WHAT TO PRODUCE: Copy exactly the lines of the records below, and only those lines, beginning with the line that contains "let (D, L, U) := st" and ending with the line that contains "-- ===== CLAIM".

—————

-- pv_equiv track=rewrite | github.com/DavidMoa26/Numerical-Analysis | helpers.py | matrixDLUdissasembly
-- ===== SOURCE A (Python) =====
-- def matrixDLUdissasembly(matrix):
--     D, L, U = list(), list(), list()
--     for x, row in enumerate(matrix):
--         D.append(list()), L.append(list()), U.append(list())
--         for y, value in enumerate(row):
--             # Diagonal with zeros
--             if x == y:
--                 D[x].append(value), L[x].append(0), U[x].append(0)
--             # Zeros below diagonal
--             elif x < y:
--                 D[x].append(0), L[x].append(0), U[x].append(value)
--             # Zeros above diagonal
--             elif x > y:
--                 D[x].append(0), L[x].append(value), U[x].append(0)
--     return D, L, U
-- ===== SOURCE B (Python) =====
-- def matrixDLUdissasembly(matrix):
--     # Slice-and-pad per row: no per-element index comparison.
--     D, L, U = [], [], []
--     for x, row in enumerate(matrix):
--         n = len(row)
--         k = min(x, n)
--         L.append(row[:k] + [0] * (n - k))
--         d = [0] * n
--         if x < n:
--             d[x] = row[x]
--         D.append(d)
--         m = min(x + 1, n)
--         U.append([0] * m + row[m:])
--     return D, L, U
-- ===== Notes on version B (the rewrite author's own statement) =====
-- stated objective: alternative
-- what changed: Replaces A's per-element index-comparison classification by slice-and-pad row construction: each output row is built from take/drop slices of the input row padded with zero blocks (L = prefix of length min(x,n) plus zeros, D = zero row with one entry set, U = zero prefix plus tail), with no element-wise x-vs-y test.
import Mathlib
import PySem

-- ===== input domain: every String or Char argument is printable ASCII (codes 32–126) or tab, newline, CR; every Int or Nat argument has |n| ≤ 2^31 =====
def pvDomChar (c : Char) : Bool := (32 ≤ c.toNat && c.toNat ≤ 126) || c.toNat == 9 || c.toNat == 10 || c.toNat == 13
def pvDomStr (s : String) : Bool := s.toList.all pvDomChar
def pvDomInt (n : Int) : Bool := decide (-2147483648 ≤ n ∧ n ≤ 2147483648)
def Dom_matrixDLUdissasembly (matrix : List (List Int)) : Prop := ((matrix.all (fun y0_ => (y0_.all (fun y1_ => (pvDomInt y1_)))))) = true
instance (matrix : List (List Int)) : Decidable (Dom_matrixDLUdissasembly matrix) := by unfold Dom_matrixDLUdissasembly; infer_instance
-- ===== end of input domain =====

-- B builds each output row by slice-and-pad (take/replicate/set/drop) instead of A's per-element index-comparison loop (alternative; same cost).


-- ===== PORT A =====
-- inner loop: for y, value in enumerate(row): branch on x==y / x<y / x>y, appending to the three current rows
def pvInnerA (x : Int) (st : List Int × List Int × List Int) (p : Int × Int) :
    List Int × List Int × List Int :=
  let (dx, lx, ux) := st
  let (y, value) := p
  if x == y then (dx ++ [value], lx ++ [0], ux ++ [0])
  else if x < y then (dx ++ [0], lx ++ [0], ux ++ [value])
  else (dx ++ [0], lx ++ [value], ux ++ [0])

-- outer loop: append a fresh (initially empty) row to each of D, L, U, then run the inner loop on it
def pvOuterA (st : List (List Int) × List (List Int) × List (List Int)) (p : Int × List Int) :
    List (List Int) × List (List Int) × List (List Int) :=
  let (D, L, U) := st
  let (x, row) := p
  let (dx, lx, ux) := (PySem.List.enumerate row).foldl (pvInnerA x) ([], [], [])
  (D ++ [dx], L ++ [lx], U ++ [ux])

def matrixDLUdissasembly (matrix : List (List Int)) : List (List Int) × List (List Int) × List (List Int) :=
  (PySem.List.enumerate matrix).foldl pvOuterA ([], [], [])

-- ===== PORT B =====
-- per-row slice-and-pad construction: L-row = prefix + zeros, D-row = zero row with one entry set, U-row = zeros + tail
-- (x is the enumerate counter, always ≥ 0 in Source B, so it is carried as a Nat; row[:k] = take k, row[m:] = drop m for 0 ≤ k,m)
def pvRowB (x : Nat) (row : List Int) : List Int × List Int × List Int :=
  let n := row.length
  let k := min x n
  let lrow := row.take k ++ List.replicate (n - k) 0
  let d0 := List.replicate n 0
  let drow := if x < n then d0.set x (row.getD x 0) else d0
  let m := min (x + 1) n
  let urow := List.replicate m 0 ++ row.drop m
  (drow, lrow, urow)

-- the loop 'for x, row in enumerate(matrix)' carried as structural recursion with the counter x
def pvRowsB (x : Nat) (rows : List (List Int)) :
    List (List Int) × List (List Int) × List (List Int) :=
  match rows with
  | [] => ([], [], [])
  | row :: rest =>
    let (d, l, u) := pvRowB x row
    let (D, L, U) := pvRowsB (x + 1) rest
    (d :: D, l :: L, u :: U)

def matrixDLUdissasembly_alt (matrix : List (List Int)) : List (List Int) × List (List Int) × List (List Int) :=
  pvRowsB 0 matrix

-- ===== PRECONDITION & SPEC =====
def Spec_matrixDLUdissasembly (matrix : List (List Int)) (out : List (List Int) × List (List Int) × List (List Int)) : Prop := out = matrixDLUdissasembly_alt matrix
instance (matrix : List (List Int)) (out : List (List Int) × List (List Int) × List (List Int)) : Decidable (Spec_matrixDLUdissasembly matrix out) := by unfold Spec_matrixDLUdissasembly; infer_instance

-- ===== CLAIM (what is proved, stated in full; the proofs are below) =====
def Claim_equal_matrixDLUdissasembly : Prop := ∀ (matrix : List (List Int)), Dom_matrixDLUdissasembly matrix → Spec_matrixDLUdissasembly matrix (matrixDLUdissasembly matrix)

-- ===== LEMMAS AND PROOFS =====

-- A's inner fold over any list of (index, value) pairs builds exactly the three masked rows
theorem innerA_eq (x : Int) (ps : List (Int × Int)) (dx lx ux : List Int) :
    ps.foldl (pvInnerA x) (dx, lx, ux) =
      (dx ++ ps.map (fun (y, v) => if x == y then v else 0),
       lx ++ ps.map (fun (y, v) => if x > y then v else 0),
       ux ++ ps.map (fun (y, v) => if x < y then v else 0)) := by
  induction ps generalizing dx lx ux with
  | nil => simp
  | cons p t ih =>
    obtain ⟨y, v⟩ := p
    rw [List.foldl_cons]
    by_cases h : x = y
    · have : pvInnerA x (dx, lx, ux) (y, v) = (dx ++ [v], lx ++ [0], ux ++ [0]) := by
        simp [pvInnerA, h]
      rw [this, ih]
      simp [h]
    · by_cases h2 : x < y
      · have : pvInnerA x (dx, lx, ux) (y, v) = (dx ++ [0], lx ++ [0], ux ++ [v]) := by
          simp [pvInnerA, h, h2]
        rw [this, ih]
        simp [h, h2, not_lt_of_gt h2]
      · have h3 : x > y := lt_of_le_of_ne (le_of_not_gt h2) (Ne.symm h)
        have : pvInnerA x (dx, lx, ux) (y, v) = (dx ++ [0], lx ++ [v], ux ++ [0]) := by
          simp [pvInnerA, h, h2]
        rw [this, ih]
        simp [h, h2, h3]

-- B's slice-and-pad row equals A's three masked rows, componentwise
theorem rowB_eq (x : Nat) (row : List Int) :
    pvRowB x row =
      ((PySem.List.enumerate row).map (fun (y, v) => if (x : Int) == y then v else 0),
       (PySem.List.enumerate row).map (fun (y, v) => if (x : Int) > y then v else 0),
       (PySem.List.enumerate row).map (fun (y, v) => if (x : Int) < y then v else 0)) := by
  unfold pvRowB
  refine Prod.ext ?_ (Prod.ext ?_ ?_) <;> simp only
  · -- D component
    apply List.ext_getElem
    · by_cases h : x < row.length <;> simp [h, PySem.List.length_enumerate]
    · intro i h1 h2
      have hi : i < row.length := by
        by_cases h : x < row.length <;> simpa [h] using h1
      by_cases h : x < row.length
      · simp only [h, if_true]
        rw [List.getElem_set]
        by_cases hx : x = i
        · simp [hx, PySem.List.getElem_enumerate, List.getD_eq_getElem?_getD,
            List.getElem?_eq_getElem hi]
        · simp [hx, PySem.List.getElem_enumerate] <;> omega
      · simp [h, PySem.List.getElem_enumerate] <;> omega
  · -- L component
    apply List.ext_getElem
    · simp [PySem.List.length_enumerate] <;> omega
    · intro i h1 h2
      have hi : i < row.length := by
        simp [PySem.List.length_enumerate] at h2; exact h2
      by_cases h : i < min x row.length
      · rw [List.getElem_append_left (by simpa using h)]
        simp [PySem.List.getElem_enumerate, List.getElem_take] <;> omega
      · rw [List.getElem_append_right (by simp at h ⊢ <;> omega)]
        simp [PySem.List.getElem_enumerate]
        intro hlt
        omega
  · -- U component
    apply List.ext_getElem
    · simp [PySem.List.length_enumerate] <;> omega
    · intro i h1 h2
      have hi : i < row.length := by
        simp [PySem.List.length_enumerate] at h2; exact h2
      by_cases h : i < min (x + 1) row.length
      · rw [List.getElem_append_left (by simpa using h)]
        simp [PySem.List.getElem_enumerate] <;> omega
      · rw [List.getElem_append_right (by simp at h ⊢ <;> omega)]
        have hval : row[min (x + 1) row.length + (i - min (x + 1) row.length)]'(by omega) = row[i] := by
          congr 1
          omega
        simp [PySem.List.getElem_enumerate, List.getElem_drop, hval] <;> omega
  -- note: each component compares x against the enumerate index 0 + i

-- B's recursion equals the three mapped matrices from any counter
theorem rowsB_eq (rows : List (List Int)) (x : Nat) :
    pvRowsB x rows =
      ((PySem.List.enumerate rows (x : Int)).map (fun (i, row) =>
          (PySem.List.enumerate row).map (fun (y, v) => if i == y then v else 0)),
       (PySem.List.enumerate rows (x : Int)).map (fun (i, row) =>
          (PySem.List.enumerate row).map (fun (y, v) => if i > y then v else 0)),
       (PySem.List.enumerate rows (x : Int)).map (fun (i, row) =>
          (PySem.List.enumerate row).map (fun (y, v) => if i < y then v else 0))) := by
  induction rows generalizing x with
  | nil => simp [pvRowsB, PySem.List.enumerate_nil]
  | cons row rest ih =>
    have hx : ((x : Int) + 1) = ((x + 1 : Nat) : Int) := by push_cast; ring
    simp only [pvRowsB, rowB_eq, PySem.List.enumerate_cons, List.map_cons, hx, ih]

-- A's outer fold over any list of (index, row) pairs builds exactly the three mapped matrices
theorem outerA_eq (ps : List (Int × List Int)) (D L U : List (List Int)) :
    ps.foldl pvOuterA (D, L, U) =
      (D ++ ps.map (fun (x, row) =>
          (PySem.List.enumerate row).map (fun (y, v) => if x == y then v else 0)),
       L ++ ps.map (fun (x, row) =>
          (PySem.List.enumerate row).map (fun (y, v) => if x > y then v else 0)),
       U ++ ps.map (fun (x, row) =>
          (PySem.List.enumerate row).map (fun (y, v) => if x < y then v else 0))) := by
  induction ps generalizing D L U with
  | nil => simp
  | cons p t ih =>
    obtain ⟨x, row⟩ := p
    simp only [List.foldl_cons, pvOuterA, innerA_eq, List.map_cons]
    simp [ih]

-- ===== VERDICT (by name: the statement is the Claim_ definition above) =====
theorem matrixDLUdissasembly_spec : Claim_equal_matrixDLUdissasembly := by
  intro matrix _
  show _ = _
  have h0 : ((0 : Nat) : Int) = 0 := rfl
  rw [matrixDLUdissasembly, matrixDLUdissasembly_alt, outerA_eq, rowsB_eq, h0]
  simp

—————

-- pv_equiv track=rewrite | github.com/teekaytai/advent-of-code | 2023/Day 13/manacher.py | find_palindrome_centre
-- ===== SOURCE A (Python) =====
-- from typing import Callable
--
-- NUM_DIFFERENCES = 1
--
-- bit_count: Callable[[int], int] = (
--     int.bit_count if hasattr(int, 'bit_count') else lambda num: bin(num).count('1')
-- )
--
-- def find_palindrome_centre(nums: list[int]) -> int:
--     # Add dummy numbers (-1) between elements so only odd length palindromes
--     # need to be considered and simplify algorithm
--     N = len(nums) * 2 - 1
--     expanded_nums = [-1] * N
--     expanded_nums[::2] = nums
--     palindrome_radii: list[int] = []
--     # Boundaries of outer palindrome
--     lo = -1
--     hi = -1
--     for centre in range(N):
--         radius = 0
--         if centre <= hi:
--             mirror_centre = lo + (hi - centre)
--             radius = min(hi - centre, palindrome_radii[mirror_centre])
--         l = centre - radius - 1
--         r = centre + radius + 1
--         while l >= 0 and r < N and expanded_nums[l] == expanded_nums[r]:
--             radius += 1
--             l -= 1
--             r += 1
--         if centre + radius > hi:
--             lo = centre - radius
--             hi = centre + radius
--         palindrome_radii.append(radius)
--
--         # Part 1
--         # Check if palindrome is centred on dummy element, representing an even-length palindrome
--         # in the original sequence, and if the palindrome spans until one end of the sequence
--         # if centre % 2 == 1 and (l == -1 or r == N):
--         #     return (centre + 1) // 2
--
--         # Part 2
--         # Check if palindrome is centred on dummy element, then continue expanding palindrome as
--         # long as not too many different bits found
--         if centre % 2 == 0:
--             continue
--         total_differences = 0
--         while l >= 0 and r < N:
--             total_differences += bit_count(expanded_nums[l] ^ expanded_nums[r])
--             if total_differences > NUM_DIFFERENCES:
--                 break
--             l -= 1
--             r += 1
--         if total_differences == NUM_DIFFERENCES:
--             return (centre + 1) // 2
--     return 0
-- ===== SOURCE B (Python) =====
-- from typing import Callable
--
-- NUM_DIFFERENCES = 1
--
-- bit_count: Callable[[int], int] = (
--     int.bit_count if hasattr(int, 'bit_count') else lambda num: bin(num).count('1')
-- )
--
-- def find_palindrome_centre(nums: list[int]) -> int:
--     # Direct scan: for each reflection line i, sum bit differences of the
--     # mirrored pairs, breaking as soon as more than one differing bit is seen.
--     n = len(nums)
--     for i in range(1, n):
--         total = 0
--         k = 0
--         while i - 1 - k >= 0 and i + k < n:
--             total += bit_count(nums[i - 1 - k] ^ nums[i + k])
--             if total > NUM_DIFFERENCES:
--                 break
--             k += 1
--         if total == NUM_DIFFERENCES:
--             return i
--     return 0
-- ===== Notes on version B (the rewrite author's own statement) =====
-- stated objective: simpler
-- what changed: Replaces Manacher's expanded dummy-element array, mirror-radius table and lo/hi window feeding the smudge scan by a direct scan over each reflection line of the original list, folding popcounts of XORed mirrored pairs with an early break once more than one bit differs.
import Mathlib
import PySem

—————

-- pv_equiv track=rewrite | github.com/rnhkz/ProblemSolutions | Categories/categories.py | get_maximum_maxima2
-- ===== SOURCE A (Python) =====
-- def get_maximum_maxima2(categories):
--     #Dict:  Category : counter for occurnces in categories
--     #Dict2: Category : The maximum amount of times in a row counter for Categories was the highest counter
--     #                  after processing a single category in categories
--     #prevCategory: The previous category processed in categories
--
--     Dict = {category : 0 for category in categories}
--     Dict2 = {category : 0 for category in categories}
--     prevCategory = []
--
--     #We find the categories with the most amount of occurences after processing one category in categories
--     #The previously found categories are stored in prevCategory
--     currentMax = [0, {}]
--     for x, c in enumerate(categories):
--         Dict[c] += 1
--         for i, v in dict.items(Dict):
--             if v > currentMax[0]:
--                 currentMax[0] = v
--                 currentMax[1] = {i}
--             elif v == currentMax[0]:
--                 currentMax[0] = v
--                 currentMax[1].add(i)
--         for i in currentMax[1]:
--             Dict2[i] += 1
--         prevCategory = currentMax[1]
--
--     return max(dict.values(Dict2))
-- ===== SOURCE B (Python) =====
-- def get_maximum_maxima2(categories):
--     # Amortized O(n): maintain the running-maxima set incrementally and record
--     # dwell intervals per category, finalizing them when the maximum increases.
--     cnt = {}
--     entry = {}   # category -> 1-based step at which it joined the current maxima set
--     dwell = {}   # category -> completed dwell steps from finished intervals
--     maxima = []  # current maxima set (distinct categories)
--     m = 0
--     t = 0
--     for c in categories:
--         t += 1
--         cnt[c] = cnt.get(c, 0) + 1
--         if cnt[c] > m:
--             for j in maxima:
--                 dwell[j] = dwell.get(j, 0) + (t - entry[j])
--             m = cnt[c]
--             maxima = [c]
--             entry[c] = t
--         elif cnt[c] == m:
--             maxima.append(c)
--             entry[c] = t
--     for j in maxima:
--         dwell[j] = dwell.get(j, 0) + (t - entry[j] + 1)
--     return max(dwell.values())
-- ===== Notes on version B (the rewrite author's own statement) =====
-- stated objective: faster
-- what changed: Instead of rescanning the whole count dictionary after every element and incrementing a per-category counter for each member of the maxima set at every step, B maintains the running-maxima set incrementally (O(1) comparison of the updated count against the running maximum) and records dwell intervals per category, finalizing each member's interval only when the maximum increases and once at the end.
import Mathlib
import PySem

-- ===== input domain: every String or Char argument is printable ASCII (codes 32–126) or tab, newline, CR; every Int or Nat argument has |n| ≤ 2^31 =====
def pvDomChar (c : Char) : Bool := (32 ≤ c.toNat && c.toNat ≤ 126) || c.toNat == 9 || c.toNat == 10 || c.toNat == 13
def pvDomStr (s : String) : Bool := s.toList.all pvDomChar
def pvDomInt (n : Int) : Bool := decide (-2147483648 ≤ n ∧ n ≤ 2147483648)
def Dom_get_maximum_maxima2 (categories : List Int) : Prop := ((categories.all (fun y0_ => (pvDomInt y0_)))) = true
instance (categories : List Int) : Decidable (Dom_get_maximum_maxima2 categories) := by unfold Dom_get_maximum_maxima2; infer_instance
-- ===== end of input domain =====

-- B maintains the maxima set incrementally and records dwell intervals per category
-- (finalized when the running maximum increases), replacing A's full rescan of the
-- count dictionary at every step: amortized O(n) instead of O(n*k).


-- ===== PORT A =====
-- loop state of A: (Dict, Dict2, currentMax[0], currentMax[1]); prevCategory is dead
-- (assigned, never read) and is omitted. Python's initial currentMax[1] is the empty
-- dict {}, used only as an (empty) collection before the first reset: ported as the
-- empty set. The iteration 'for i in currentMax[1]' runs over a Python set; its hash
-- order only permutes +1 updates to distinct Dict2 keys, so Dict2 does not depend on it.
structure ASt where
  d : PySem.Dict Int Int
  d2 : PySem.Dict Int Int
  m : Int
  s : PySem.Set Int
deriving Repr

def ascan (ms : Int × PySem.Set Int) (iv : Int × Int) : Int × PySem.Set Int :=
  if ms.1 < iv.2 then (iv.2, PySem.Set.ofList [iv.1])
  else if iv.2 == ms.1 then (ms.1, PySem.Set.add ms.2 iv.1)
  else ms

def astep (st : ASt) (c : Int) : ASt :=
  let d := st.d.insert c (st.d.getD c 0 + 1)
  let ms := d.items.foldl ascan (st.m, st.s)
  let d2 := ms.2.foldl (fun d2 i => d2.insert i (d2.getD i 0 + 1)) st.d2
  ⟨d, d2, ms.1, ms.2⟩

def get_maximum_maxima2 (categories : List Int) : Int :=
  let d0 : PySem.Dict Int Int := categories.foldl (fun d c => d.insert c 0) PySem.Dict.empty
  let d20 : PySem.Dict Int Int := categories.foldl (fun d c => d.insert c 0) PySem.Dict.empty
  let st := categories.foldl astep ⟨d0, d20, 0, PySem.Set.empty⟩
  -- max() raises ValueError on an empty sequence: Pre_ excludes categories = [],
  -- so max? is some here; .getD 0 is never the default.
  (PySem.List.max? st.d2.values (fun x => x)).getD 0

—————

EXERCISE RESPONSE:
  let (D, L, U) := st
  let (x, row) := p
  let (dx, lx, ux) := (PySem.List.enumerate row).foldl (pvInnerA x) ([], [], [])
  (D ++ [dx], L ++ [lx], U ++ [ux])

def matrixDLUdissasembly (matrix : List (List Int)) : List (List Int) × List (List Int) × List (List Int) :=
  (PySem.List.enumerate matrix).foldl pvOuterA ([], [], [])

-- ===== PORT B =====
-- per-row slice-and-pad construction: L-row = prefix + zeros, D-row = zero row with one entry set, U-row = zeros + tail
-- (x is the enumerate counter, always ≥ 0 in Source B, so it is carried as a Nat; row[:k] = take k, row[m:] = drop m for 0 ≤ k,m)
def pvRowB (x : Nat) (row : List Int) : List Int × List Int × List Int :=
  let n := row.length
  let k := min x n
  let lrow := row.take k ++ List.replicate (n - k) 0
  let d0 := List.replicate n 0
  let drow := if x < n then d0.set x (row.getD x 0) else d0
  let m := min (x + 1) n
  let urow := List.replicate m 0 ++ row.drop m
  (drow, lrow, urow)

-- the loop 'for x, row in enumerate(matrix)' carried as structural recursion with the counter x
def pvRowsB (x : Nat) (rows : List (List Int)) :
    List (List Int) × List (List Int) × List (List Int) :=
  match rows with
  | [] => ([], [], [])
  | row :: rest =>
    let (d, l, u) := pvRowB x row
    let (D, L, U) := pvRowsB (x + 1) rest
    (d :: D, l :: L, u :: U)

def matrixDLUdissasembly_alt (matrix : List (List Int)) : List (List Int) × List (List Int) × List (List Int) :=
  pvRowsB 0 matrix

-- ===== PRECONDITION & SPEC =====
def Spec_matrixDLUdissasembly (matrix : List (List Int)) (out : List (List Int) × List (List Int) × List (List Int)) : Prop := out = matrixDLUdissasembly_alt matrix
instance (matrix : List (List Int)) (out : List (List Int) × List (List Int) × List (List Int)) : Decidable (Spec_matrixDLUdissasembly matrix out) := by unfold Spec_matrixDLUdissasembly; infer_instance

-- ===== CLAIM (what is proved, stated in full; the proofs are below) =====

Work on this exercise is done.